Return the line containing "rw [if_pos hneg]" and all lines after it exactly; stop at the end of the material.

Segment Start: Data

-- ===== VERDICT (by name: the statement is the Claim_ definition above) =====
theorem lz76_match_length_py_spec : Claim_equal_lz76_match_length_py := by
  intro seq start _dom
  unfold Spec_lz76_match_length_py lz76_match_length_py lz76_match_length_py_alt
  by_cases hneg : start < 0
  · rw [if_pos hneg]
    simp only [lzA_loop]
    have hempty : lzA_inner seq start 1
        (PySem.List.slice seq (some start) (some (start + 1))) = false := by
      unfold lzA_inner
      rw [PySem.List.pyRange_one_eq_nil (by omega)]
      rfl
    split
    · rw [hempty]; simp
    · rfl
  · rw [if_neg hneg]
    by_cases hlim : (seq.length : Int) - start ≤ 0
    · rw [if_pos hlim]
      simp only [lzA_loop]
      rw [if_neg (by omega)]
    · rw [if_neg hlim]
      exact main_loop seq start (by omega) (by omega)
        (((seq.length : Int) - start).toNat + 1) 1 0 (by omega) (by omega)
        (by push_cast; omega)
        ⟨le_refl 0, by intro d h1 h2 _; omega, Or.inl rfl⟩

Segment End: Data

**Result of this exercise**
  · rw [if_pos hneg]
    simp only [lzA_loop]
    have hempty : lzA_inner seq start 1
        (PySem.List.slice seq (some start) (some (start + 1))) = false := by
      unfold lzA_inner
      rw [PySem.List.pyRange_one_eq_nil (by omega)]
      rfl
    split
    · rw [hempty]; simp
    · rfl
  · rw [if_neg hneg]
    by_cases hlim : (seq.length : Int) - start ≤ 0
    · rw [if_pos hlim]
      simp only [lzA_loop]
      rw [if_neg (by omega)]
    · rw [if_neg hlim]
      exact main_loop seq start (by omega) (by omega)
        (((seq.length : Int) - start).toNat + 1) 1 0 (by omega) (by omega)
        (by push_cast; omega)
        ⟨le_refl 0, by intro d h1 h2 _; omega, Or.inl rfl⟩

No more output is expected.